** Working data follows **

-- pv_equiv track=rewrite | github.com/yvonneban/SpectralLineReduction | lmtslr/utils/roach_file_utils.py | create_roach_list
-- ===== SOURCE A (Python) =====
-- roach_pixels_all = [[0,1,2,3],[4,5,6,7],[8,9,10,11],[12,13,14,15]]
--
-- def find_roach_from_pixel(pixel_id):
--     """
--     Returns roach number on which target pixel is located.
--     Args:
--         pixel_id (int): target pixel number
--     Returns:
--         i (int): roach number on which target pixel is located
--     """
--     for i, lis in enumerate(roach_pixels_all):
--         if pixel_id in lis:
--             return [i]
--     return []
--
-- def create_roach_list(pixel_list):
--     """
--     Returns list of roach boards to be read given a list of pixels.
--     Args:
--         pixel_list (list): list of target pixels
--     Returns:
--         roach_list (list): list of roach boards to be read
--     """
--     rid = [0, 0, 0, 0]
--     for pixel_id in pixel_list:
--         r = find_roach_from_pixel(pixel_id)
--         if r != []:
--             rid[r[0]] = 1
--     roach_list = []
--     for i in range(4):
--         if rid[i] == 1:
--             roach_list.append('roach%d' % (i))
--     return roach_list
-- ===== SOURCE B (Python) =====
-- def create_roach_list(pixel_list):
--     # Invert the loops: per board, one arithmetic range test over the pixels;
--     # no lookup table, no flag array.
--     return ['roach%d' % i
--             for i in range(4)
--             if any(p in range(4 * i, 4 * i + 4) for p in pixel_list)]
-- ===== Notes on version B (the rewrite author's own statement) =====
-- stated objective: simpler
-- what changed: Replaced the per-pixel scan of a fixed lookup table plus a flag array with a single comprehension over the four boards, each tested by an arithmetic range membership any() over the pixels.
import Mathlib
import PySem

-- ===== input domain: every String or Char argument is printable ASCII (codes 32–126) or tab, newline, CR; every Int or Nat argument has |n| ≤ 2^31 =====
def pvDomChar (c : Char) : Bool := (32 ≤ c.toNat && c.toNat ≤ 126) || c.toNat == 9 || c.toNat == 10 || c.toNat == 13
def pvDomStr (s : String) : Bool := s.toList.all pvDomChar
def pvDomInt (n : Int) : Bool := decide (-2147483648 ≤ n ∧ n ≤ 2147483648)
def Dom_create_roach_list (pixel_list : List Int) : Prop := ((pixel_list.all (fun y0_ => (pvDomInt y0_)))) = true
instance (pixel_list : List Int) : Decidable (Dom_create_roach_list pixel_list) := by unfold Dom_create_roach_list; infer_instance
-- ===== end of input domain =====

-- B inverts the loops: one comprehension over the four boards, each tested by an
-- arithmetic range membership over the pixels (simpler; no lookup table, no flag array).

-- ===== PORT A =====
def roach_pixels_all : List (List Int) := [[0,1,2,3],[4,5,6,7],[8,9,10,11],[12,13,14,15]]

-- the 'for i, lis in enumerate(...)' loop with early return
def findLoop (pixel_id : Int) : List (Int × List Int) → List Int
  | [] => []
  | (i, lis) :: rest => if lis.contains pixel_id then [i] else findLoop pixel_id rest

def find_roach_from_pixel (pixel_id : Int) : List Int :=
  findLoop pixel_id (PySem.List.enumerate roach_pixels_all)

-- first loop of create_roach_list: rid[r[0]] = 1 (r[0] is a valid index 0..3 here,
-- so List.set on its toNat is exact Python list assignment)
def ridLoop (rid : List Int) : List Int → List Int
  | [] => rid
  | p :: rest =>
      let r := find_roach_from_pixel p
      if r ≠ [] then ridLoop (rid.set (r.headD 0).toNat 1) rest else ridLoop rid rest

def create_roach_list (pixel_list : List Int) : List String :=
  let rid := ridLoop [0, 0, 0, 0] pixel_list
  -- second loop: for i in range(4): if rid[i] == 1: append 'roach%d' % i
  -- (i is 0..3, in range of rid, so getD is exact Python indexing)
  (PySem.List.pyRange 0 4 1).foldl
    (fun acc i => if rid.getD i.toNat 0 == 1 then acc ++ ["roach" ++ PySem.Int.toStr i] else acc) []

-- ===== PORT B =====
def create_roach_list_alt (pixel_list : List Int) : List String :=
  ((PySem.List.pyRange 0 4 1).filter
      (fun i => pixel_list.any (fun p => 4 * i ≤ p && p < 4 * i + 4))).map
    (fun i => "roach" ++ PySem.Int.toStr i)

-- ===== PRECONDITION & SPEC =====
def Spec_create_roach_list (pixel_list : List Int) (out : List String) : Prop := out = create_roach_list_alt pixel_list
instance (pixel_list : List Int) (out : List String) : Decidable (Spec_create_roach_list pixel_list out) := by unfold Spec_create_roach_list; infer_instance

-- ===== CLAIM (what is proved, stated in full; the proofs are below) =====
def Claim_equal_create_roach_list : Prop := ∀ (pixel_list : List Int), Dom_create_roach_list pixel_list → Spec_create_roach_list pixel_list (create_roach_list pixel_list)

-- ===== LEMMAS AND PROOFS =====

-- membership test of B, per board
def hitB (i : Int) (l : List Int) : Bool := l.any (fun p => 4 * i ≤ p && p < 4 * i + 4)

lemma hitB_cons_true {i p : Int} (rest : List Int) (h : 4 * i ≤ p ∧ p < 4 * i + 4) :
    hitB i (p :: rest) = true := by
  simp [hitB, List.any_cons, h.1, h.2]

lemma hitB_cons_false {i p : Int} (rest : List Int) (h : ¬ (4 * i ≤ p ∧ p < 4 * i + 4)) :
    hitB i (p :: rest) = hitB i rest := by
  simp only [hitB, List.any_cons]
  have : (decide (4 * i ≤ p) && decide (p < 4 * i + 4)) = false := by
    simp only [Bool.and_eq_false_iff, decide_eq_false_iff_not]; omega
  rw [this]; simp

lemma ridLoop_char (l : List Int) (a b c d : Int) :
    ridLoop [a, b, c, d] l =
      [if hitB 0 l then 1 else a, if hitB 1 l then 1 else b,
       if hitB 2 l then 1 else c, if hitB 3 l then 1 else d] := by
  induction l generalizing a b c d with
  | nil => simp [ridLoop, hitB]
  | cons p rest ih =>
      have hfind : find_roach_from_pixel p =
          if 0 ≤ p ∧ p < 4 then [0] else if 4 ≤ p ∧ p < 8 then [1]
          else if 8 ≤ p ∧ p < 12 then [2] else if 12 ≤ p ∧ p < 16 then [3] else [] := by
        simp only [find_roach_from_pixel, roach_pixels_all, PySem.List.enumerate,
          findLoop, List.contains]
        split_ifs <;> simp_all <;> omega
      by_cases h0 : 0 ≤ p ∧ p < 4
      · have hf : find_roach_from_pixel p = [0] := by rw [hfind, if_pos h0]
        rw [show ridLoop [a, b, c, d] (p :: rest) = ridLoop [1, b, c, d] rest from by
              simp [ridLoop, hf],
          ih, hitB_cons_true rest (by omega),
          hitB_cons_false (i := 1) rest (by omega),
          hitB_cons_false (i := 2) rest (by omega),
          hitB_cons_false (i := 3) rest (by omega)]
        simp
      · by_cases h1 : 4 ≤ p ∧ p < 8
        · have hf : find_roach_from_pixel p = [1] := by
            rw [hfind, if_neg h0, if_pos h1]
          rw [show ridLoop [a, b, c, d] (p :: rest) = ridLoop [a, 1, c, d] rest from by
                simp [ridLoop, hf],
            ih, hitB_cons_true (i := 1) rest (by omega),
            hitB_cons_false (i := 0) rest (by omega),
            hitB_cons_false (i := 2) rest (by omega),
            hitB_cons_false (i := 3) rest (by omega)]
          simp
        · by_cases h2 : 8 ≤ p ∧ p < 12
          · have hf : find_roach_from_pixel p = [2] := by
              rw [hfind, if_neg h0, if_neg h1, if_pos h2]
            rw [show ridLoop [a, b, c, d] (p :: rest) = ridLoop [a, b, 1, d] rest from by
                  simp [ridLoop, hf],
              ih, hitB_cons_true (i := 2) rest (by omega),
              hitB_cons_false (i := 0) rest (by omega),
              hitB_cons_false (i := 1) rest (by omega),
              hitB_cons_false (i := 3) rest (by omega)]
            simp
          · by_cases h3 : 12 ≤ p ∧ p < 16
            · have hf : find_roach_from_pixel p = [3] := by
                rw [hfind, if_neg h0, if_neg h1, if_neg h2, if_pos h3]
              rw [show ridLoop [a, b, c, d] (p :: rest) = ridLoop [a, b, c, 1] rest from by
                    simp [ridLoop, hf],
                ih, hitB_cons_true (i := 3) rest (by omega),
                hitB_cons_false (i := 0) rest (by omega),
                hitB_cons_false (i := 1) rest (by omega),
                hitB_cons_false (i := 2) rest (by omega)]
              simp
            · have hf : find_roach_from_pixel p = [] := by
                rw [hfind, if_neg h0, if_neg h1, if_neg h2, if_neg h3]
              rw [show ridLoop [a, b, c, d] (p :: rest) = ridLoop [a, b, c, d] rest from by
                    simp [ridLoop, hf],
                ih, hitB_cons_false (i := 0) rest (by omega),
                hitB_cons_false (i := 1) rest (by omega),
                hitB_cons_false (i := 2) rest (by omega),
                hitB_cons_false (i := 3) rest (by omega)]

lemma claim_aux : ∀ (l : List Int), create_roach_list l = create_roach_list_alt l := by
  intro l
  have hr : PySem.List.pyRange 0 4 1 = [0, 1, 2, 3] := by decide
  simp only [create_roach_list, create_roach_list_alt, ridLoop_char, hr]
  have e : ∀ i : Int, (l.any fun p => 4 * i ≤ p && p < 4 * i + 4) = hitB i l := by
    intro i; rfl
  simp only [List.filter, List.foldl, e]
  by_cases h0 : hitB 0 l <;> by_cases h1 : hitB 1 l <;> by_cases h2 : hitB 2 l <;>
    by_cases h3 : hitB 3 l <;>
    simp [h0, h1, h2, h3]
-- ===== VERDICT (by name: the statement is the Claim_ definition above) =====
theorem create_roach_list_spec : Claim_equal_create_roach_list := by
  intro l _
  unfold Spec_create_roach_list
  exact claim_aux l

** End of Working data **

• What is expected
Lines wanted from the listing above: the line with "findLoop pixel_id (PySem.List.enumerate" up to and including the line with "let r := find_roach_from_pixel p". Please write them out exactly, adding nothing else.

• Answer to this exercise
  findLoop pixel_id (PySem.List.enumerate roach_pixels_all)

-- first loop of create_roach_list: rid[r[0]] = 1 (r[0] is a valid index 0..3 here,
-- so List.set on its toNat is exact Python list assignment)
def ridLoop (rid : List Int) : List Int → List Int
  | [] => rid
  | p :: rest =>
      let r := find_roach_from_pixel p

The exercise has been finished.